Cerró los ojos un instante para recordar cómo había temblado la voz de aquella mujer y por mucho que le pesara admitirlo parte de su ser estaba convencido de que la emoción era auténtica. Su belleza clásica de rubia de piel pálida contrastaba enormemente con las mujeres morenas de su país y le había afectado más de lo que le gustaría reconocer.

Pero por buena que hubiera sido su actuación, Ric estaba convencido de que la signorina Argyle le había mentido, o, al menos, no le había dicho toda la verdad, y estaba decidido a desvelar su secreto, fuera el que fuese.

Dejándose llevar por la adrenalina, llamó a Carlo, su jefe de seguridad, y le pidió que siguiera a la norteamericana rubia que salía de la comisaría. Quería saber exactamente adónde se dirigía para poder concertar un encuentro privado con ella.

Aquel no había sido el momento de abordarla. La conversación que pretendía que tuvieran debía desarrollarse en un lugar en el que estuviera garantizada la confidencialidad, en el que nadie pudiese aparecer de pronto y descubrirlos.

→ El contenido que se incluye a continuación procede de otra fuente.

-- pv_equiv track=rewrite | github.com/ShadmanSakibShuvo/_Academics_ | CSE 221 (Algorithm)/Fall23/Lab 3/Task 4.py | msquared
-- ===== SOURCE A (Python) =====
-- def msquared(arr):
--     if len(arr)==1:
--         return arr[0]  #as 1 <= i < j <= N
--     mid=len(arr)//2
--     left=arr[:mid]
--     right=arr[mid:]
--     ml=msquared(left)
--     mr=msquared(right)
--     mc1=max(left)+max(right)**2
--     mc2=max(left)+min(right)**2
--     if(mc1>mc2):
--       mc=mc1
--     else:
--       mc=mc2
--     if ml>mr and ml>mc:
--       return ml
--     elif mr>ml and mr>mc:
--       return mr
--     else:
--       return mc
-- ===== SOURCE B (Python) =====
-- def msquared(arr):
--     # One recursion over index ranges returning (result, segment max, segment min):
--     # no list slicing and no separate max()/min() scans per node.
--     def go(lo, n):
--         if n == 1:
--             x = arr[lo]
--             return x, x, x
--         m = n // 2
--         ml, maxl, minl = go(lo, m)
--         mr, maxr, minr = go(lo + m, n - m)
--         sq = maxr * maxr
--         sq2 = minr * minr
--         mc = maxl + (sq if sq > sq2 else sq2)
--         if ml > mr and ml > mc:
--             res = ml
--         elif mr > ml and mr > mc:
--             res = mr
--         else:
--             res = mc
--         return res, (maxl if maxl > maxr else maxr), (minl if minl < minr else minr)
--     return go(0, len(arr))[0]
-- ===== Notes on version B (the rewrite author's own statement) =====
-- stated objective: faster
-- what changed: B replaces A's recursion on list slices with per-node max()/min() scans by a single index-based recursion that returns (result, segment max, segment min), eliminating all slicing and all inner extrema scans.
import Mathlib
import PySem

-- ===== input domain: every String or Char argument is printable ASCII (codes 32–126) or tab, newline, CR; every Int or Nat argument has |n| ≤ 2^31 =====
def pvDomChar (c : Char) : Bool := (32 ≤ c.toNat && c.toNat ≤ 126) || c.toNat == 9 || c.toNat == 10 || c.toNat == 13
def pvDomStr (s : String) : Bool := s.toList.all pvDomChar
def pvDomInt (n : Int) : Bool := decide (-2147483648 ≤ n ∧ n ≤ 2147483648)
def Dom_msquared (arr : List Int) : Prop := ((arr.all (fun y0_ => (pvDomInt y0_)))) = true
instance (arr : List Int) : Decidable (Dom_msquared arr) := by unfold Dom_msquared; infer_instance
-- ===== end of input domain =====

-- B reproduces A's exact divide-and-conquer result via one index-based recursion returning
-- (result, max, min), removing A's slicing and per-node max/min scans (objective: faster).


-- ===== PORT A =====
-- literal transliteration of A: recursion on slices, max()/min() scans per node.
-- max(left)/min(right) are ported with PySem.List.max?/min? (exact: the lists are nonempty here).
def msquared (arr : List Int) : Int :=
  if arr.length = 1 then (PySem.List.pyGet? arr 0).getD 0
  else if _h0 : arr.length < 2 then 0   -- length 0: the Python recurses forever; excluded by Pre_
  else
    let mid := arr.length / 2
    let left := PySem.List.slice arr none (some (mid : Int))
    let right := PySem.List.slice arr (some (mid : Int)) none
    let ml := msquared left
    let mr := msquared right
    let mc1 := (PySem.List.max? left (fun y => y)).getD 0 + ((PySem.List.max? right (fun y => y)).getD 0) ^ 2
    let mc2 := (PySem.List.max? left (fun y => y)).getD 0 + ((PySem.List.min? right (fun y => y)).getD 0) ^ 2
    let mc := if mc1 > mc2 then mc1 else mc2
    if ml > mr ∧ ml > mc then ml
    else if mr > ml ∧ mr > mc then mr
    else mc
termination_by arr.length
decreasing_by
  · simp only [PySem.List.slice_to_natCast, List.length_take]; omega
  · simp only [PySem.List.slice_from_natCast, List.length_drop]; omega

-- ===== PORT B =====
-- helper go(lo, n) of Source B: one recursion over index ranges, returns (result, max, min)
def msqGo (arr : List Int) (lo n : Nat) : Int × Int × Int :=
  if n = 1 then
    let x := (PySem.List.pyGet? arr (lo : Int)).getD 0
    (x, x, x)
  else if _h0 : n = 0 then (0, 0, 0)   -- n = 0: the Python recurses forever; excluded by Pre_
  else
    let m := n / 2
    let l := msqGo arr lo m
    let r := msqGo arr (lo + m) (n - m)
    let sq := r.2.1 * r.2.1
    let sq2 := r.2.2 * r.2.2
    let mc := l.2.1 + (if sq > sq2 then sq else sq2)
    let res := if l.1 > r.1 ∧ l.1 > mc then l.1
               else if r.1 > l.1 ∧ r.1 > mc then r.1
               else mc
    (res, if l.2.1 > r.2.1 then l.2.1 else r.2.1, if l.2.2 < r.2.2 then l.2.2 else r.2.2)
termination_by n
decreasing_by all_goals omega

def msquared_alt (arr : List Int) : Int := (msqGo arr 0 arr.length).1

-- ===== PRECONDITION & SPEC =====
-- Pre_ excludes only the empty list, on which A recurses forever (RecursionError).
def Pre_msquared (arr : List Int) : Prop := arr ≠ []
instance (arr : List Int) : Decidable (Pre_msquared arr) := by unfold Pre_msquared; infer_instance
def pvWitness_msquared : List Int := ([1, 2] : List Int)

def Spec_msquared (arr : List Int) (out : Int) : Prop := out = msquared_alt arr
instance (arr : List Int) (out : Int) : Decidable (Spec_msquared arr out) := by unfold Spec_msquared; infer_instance

-- ===== CLAIM (what is proved, stated in full; the proofs are below) =====
def Claim_equal_msquared : Prop := ∀ (arr : List Int), Dom_msquared arr → Pre_msquared arr → Spec_msquared arr (msquared arr)

-- ===== LEMMAS AND PROOFS =====
def segMax (xs : List Int) : Int := (PySem.List.max? xs (fun y => y)).getD 0
def segMin (xs : List Int) : Int := (PySem.List.min? xs (fun y => y)).getD 0

lemma foldl_max_comm (s : List Int) : ∀ a y : Int, s.foldl max (max a y) = max a (s.foldl max y) := by
  induction s with
  | nil => intro a y; simp
  | cons z s ih =>
      intro a y
      simp only [List.foldl_cons]
      rw [max_assoc, ih]

lemma foldl_min_comm (s : List Int) : ∀ a y : Int, s.foldl min (min a y) = min a (s.foldl min y) := by
  induction s with
  | nil => intro a y; simp
  | cons z s ih =>
      intro a y
      simp only [List.foldl_cons]
      rw [min_assoc, ih]

lemma segMax_append (l r : List Int) (hl : l ≠ []) (hr : r ≠ []) :
    segMax (l ++ r) = max (segMax l) (segMax r) := by
  obtain ⟨x, t, rfl⟩ := List.exists_cons_of_ne_nil hl
  obtain ⟨y, s, rfl⟩ := List.exists_cons_of_ne_nil hr
  simp only [segMax, List.cons_append, PySem.List.max?_id_cons, Option.getD_some,
    List.foldl_append, List.foldl_cons]
  exact foldl_max_comm s _ y

lemma segMin_append (l r : List Int) (hl : l ≠ []) (hr : r ≠ []) :
    segMin (l ++ r) = min (segMin l) (segMin r) := by
  obtain ⟨x, t, rfl⟩ := List.exists_cons_of_ne_nil hl
  obtain ⟨y, s, rfl⟩ := List.exists_cons_of_ne_nil hr
  simp only [segMin, List.cons_append, PySem.List.min?_id_cons, Option.getD_some,
    List.foldl_append, List.foldl_cons]
  exact foldl_min_comm s _ y

-- A's combine step (mc1/mc2 and the three-way branch), abstracted to keep proof terms small
def combineA (ml mr gl gr lr : Int) : Int :=
  let mc1 := gl + gr ^ 2
  let mc2 := gl + lr ^ 2
  let mc := if mc1 > mc2 then mc1 else mc2
  if ml > mr ∧ ml > mc then ml else if mr > ml ∧ mr > mc then mr else mc

-- B's combine step on triples
def combineB (l r : Int × Int × Int) : Int × Int × Int :=
  let sq := r.2.1 * r.2.1
  let sq2 := r.2.2 * r.2.2
  let mc := l.2.1 + (if sq > sq2 then sq else sq2)
  let res := if l.1 > r.1 ∧ l.1 > mc then l.1
             else if r.1 > l.1 ∧ r.1 > mc then r.1
             else mc
  (res, if l.2.1 > r.2.1 then l.2.1 else r.2.1, if l.2.2 < r.2.2 then l.2.2 else r.2.2)

lemma msquared_step (xs : List Int) (h2 : 2 ≤ xs.length) :
    msquared xs = combineA (msquared (xs.take (xs.length / 2))) (msquared (xs.drop (xs.length / 2)))
      (segMax (xs.take (xs.length / 2))) (segMax (xs.drop (xs.length / 2)))
      (segMin (xs.drop (xs.length / 2))) := by
  conv_lhs => rw [msquared]
  rw [if_neg (by omega), dif_neg (by omega)]
  simp only [PySem.List.slice_to_natCast, PySem.List.slice_from_natCast]
  rfl

lemma msqGo_step (arr : List Int) (lo n : Nat) (h2 : 2 ≤ n) :
    msqGo arr lo n = combineB (msqGo arr lo (n / 2)) (msqGo arr (lo + n / 2) (n - n / 2)) := by
  rw [msqGo]
  rw [if_neg (by omega), dif_neg (by omega)]
  rfl

lemma combine_eq (a d gl lr gr mr : Int) :
    combineB (a, gl, lr) (d, gr, mr) =
      (combineA a d gl gr mr, if gl > gr then gl else gr, if lr < mr then lr else mr) := by
  have h : gl + (if gr * gr > mr * mr then gr * gr else mr * mr)
      = (if gl + gr ^ 2 > gl + mr ^ 2 then gl + gr ^ 2 else gl + mr ^ 2) := by
    rw [pow_two, pow_two]
    generalize gr * gr = P
    generalize mr * mr = Q
    split_ifs <;> omega
  simp only [combineB, combineA, h]

lemma segMax_eq_max (xs : List Int) (a b : Int) (h : segMax xs = max a b) :
    segMax xs = if a > b then a else b := by
  rw [h]; split_ifs <;> omega

lemma segMin_eq_min (xs : List Int) (a b : Int) (h : segMin xs = min a b) :
    segMin xs = if a < b then a else b := by
  rw [h]; split_ifs <;> omega

lemma go_eq (arr : List Int) : ∀ n lo : Nat, 1 ≤ n → lo + n ≤ arr.length →
    msqGo arr lo n =
      (msquared ((arr.drop lo).take n), segMax ((arr.drop lo).take n), segMin ((arr.drop lo).take n)) := by
  intro n
  induction n using Nat.strong_induction_on with
  | _ n ih =>
    intro lo h1 hle
    by_cases hn1 : n = 1
    · subst hn1
      have hlt : lo < arr.length := by omega
      have hseg : (arr.drop lo).take 1 = [arr[lo]] := by
        rw [List.drop_eq_getElem_cons hlt]; rfl
      rw [msqGo, hseg]
      rw [msquared]
      simp [segMax, segMin, PySem.List.max?_id_cons, PySem.List.min?_id_cons,
        PySem.List.pyGet?_natCast, List.getElem?_eq_getElem hlt]
    · -- n ≥ 2
      set seg := (arr.drop lo).take n with hsegdef
      have hlen : seg.length = n := by
        simp only [hsegdef, List.length_take, List.length_drop]; omega
      set m := n / 2 with hm
      have hm1 : 1 ≤ m := by omega
      have hmn : m < n := by omega
      have hsegl : seg.take m = (arr.drop lo).take m := by
        rw [hsegdef, List.take_take]
        try congr 1
        all_goals omega
      have hsegr : seg.drop m = (arr.drop (lo + m)).take (n - m) := by
        rw [hsegdef, List.drop_take, List.drop_drop]
      have hlnil : seg.take m ≠ [] := by
        intro h; have := congrArg List.length h; simp [hlen] at this; omega
      have hrnil : seg.drop m ≠ [] := by
        intro h; have := congrArg List.length h; simp [hlen] at this; omega
      have ihl := ih m hmn lo hm1 (by omega)
      have ihr := ih (n - m) (by omega) (lo + m) (by omega) (by omega)
      rw [← hsegl] at ihl
      rw [← hsegr] at ihr
      have hmaxs : segMax seg = max (segMax (seg.take m)) (segMax (seg.drop m)) := by
        conv_lhs => rw [show seg = seg.take m ++ seg.drop m from (List.take_append_drop m seg).symm]
        exact segMax_append _ _ hlnil hrnil
      have hmins : segMin seg = min (segMin (seg.take m)) (segMin (seg.drop m)) := by
        conv_lhs => rw [show seg = seg.take m ++ seg.drop m from (List.take_append_drop m seg).symm]
        exact segMin_append _ _ hlnil hrnil
      have hstepA := msquared_step seg (by omega)
      rw [hlen, ← hm] at hstepA
      have hstepB := msqGo_step arr lo n (by omega)
      rw [← hm] at hstepB
      rw [hstepB, ihl, ihr, combine_eq, hstepA,
        segMax_eq_max seg _ _ hmaxs, segMin_eq_min seg _ _ hmins]
-- ===== VERDICT (by name: the statement is the Claim_ definition above) =====
theorem msquared_spec : Claim_equal_msquared := by
  intro arr _ hpre
  have h1 : 1 ≤ arr.length := by
    cases arr with
    | nil => exact absurd rfl hpre
    | cons x t => simp
  have := go_eq arr arr.length 0 h1 (by omega)
  unfold Spec_msquared msquared_alt
  rw [this]
  simp
theorem okA_take_eq_not_ng (xs : List Char) : ∀ (m : Nat) k ng,
    scanSpec xs (m : Int) = some (k, ng) → okA (xs.take k) m = !ng := by
  induction xs with
  | nil => intro m k ng h; simp [scanSpec] at h
  | cons c t ih =>
    intro m k ng h
    rw [scanSpec_cons] at h
    by_cases h0 : pstep (m : Int) c = 0
    · rw [if_pos h0] at h
      cases h
      by_cases h1 : c = '('
      · exfalso; subst h1; rw [show pstep (m : Int) '(' = (m : Int) + 1 from by
          simp only [pstep, Char.reduceEq, reduceIte]] at h0; omega
      · by_cases h2 : c = ')'
        · subst h2
          rw [show pstep (m : Int) ')' = (m : Int) - 1 from by
            simp only [pstep, Char.reduceEq, reduceIte]] at h0
          have hm : m = 1 := by omega
          subst hm
          simp [okA]
        · rw [show pstep (m : Int) c = (m : Int) from by
            simp only [pstep, if_neg h1, if_neg h2]] at h0
          have hm : m = 0 := by omega
          subst hm
          simp [okA, h1, h2]
    · rw [if_neg h0] at h
      cases hs : scanSpec t (pstep (m : Int) c) with
      | none => rw [hs] at h; cases h
      | some p =>
        obtain ⟨k', ng'⟩ := p
        rw [hs] at h
        cases h
        rw [List.take_succ_cons]
        by_cases h1 : c = '('
        · subst h1
          have hc : pstep (m : Int) '(' = ((m + 1 : Nat) : Int) := by
            simp only [pstep, Char.reduceEq, reduceIte]; omega
          rw [hc] at hs
          have hP : ¬ (pstep (m : Int) '(' < 0) := by rw [hc]; omega
          simp only [okA, Char.reduceEq, reduceIte]
          rw [ih (m + 1) k' ng' hs]
          cases ng' <;> simp [pstep] <;> omega
        · by_cases h2 : c = ')'
          · subst h2
            have hstep : pstep (m : Int) ')' = (m : Int) - 1 := by
              simp only [pstep, Char.reduceEq, reduceIte]
            cases m with
            | zero =>
              simp only [okA, Char.reduceEq, reduceIte]
              simp [pstep]
            | succ s =>
              have hc : pstep ((s + 1 : Nat) : Int) ')' = ((s : Nat) : Int) := by
                rw [hstep]; omega
              rw [hc] at hs
              simp only [okA, Char.reduceEq, reduceIte]
              rw [ih s k' ng' hs]
              cases ng' <;> simp [pstep] <;> omega
          · have hc : pstep (m : Int) c = (m : Int) := by
              simp only [pstep, if_neg h1, if_neg h2]
            rw [hc] at hs
            simp only [okA, if_neg h1, if_neg h2]
            rw [ih m k' ng' hs]
            cases ng' <;> simp [pstep, h1, h2] <;> omega

theorem refineLoop_eq_map (xs : List Char) :
    refineLoop xs = xs.map (fun c => if c = '(' then ')' else '(') := by
  induction xs with
  | nil => rfl
  | cons c t ih => simp [refineLoop, ih]

theorem refine_u_eq (u : List Char) (hu : 1 ≤ u.length) :
    refine_u u = (u.drop 1).dropLast.map (fun c => if c = '(' then ')' else '(') := by
  unfold refine_u
  rw [refineLoop_eq_map]
  congr 1
  have h1 : ((u.length : Int) - 1) = ((u.length - 1 : Nat) : Int) := by omega
  rw [h1, show (1 : Int) = ((1 : Nat) : Int) by norm_num, PySem.List.slice_natCast]
  rw [List.dropLast_eq_take, List.length_drop]

theorem count_eq_of_pbal (w : List Char) (hb : pbal w = 0) : ¬ (w.count '(' ≠ w.count ')') := by
  rw [pbal_counts] at hb
  omega

theorem bLoop2_eq : ∀ (n : Nat) (w : List Char) (pos : Nat), w.length - pos ≤ n →
    pbal (w.drop pos) = 0 →
    ∀ (pre : List Char) (suf : List (List Char)),
      bLoop2 w pos pre suf = pre ++ recurCore (w.drop pos) ++ suf.reverse.flatten := by
  intro n
  induction n with
  | zero =>
    intro w pos hn hbal pre suf
    have hge : ¬ pos < w.length := by omega
    have hdrop : w.drop pos = [] := List.drop_eq_nil_of_le (by omega)
    rw [bLoop2.eq_def, dif_neg hge, hdrop, recurCore.eq_def,
      show findLoop [] 1 = none from by rw [findLoop]; simp]
    simp
  | succ n ih =>
    intro w pos hn hbal pre suf
    by_cases hlt : pos < w.length
    · cases hs : scanSpec (w.drop pos) 0 with
      | none =>
        have hcut : (scanB2 (w.drop pos) 0 false pos).2 = 0 :=
          scanB2_of_scanSpec_none (w.drop pos) 0 false pos hs
        have hA : findLoop (w.drop pos) 1 = none := by
          have h := findLoop_eq_scanSpec (w.drop pos) hbal (w.drop pos).length 0 (by omega) (by omega)
          rw [List.drop_zero, List.take_zero, show pbal ([] : List Char) = 0 from rfl, hs] at h
          simpa using h
        rw [bLoop2.eq_def, dif_pos hlt,
          show scanB2 (w.drop pos) 0 false pos = ((scanB2 (w.drop pos) 0 false pos).1, 0) from
            Prod.ext rfl hcut,
          recurCore.eq_def, hA]
        simp
      | some p =>
        obtain ⟨k, ng⟩ := p
        obtain ⟨hk1, hk2⟩ := scanSpec_bounds (w.drop pos) 0 k ng hs
        have hB : scanB2 (w.drop pos) 0 false pos = (ng, pos + k) := by
          have h := scanB2_of_scanSpec_some (w.drop pos) 0 false pos k ng hs
          simpa using h
        have hA : findLoop (w.drop pos) 1 = some k := by
          have h := findLoop_eq_scanSpec (w.drop pos) hbal (w.drop pos).length 0 (by omega) (by omega)
          rw [List.drop_zero, List.take_zero, show pbal ([] : List Char) = 0 from rfl, hs] at h
          simpa using h
        have halr : check_alright ((w.drop pos).take k) = !ng := by
          have h1 := check_alright_loop_eq_okA ((w.drop pos).take k) 0
          have h2 := okA_take_eq_not_ng (w.drop pos) 0 k ng (by simpa using hs)
          unfold check_alright
          rw [show (List.replicate 0 '(') = ([] : List Char) from rfl] at h1
          rw [h1, h2]
        have htk : pbal ((w.drop pos).take k) = 0 := scanSpec_take (w.drop pos) 0 k ng hs
        have hdd : (w.drop pos).drop k = w.drop (pos + k) := by
          rw [List.drop_drop, Nat.add_comm]
        have hbal' : pbal (w.drop (pos + k)) = 0 := by
          rw [← hdd]
          have := pbal_take_drop (w.drop pos) k
          omega
        have hlen : (w.drop pos).length = w.length - pos := List.length_drop ..
        have hn' : w.length - (pos + k) ≤ n := by omega
        have hslice : PySem.List.slice w (some (pos : Int)) (some ((pos + k : Nat) : Int)) =
            (w.drop pos).take k := by
          rw [PySem.List.slice_natCast]
          congr 1
          omega
        have hposk : pos < pos + k := by omega
        rw [bLoop2.eq_def, dif_pos hlt, hB]
        simp only [hposk, dite_true]
        rw [recurCore.eq_def, hA]
        simp only [PySem.List.slice_zero_start, PySem.List.slice_to_natCast,
          PySem.List.slice_from_natCast]
        cases ng with
        | false =>
          simp only [halr, Bool.not_false, if_true]
          rw [ih w (pos + k) hn' hbal', hslice, hdd]
          simp [List.append_assoc]
        | true =>
          simp only [halr, Bool.not_true, Bool.false_eq_true, if_false]
          have hs2 : PySem.List.slice w (some ((pos + 1 : Nat) : Int))
              (some (((pos + k : Nat) : Int) - 1)) =
              (((w.drop pos).take k).drop 1).dropLast := by
            have he : (((pos + k : Nat) : Int) - 1) = ((pos + k - 1 : Nat) : Int) := by omega
            rw [he, PySem.List.slice_natCast, List.dropLast_eq_take,
              show ((((w.drop pos).take k).drop 1).length) = k - 1 by
                simp only [List.length_drop, List.length_take]; omega,
              List.drop_take, List.take_take, List.drop_drop]
            congr 1
            all_goals omega
          rw [ih w (pos + k) hn' hbal',
            refine_u_eq _ (by simp only [List.length_take]; omega), hs2, hdd]
          simp [List.append_assoc]
    · have hdrop : w.drop pos = [] := List.drop_eq_nil_of_le (by omega)
      rw [bLoop2.eq_def, dif_neg hlt, hdrop, recurCore.eq_def,
        show findLoop [] 1 = none from by rw [findLoop]; simp]
      simp

-- ===== VERDICT (by name: the statement is the Claim_ definition above) =====
theorem recur_spec : Claim_equal_recur := by
  intro w _
  unfold Spec_recur recur recur_alt
  by_cases hb : pbal w.toList = 0
  · rw [if_neg (count_eq_of_pbal w.toList hb),
      bLoop2_eq w.toList.length w.toList 0 (by omega) (by simpa using hb)]
    simp
  · have hA : findLoop w.toList 1 = none :=
      findLoop_none_of_unbalanced w.toList hb (w.toList.length + 1) 1 (by omega)
    rw [if_pos (by rw [pbal_counts] at hb; omega), recurCore.eq_def, hA]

Subió a su limusina. En cuestión de minutos supo que se hospedaba en el Grand Savoia, uno de los mejores, si no el mejor, hoteles de Génova. Era caro durante todo el año, pero en particular en época de vacaciones. Le pidió al chófer que lo llevase allí. Carlo le había indicado que la encontraría en el tercer piso, a la derecha según se salía del ascensor, en la cuarta puerta a mano izquierda.

No tardaron en detener la limusina ante la puerta y Ric entró en el hotel. Había tomado la decisión de pillarla por sorpresa, de modo que descartó la posibilidad de llamarla desde recepción y tomó la escalera para llegar a su piso, subiendo los escalones de dos en dos. Cuando llegó ante su puerta llamó con fuerza para estar seguro de que le oía.

–¿Signorina Argyle? Soy el signor Degenoli. Tenemos que hablar –no obtuvo respuesta. Mejor probar con otra táctica–. ¿Por qué quería localizar a Alberto? Me gustaría ayudarla si es posible.

Carlo le había dicho que había entrado en la habitación y que no había vuelto a salir, pero podía estarse duchando. Dejó pasar otro minuto y volvió a llamar.

–¿Signorina?

Unos segundos después, la puerta se entreabrió solo lo que permitía la cadena. Vio esos ojos verdes mirarle consternados, pero los tenía bordeados de rojo. Debía de haber estado llorando. Eso sí parecía auténtico.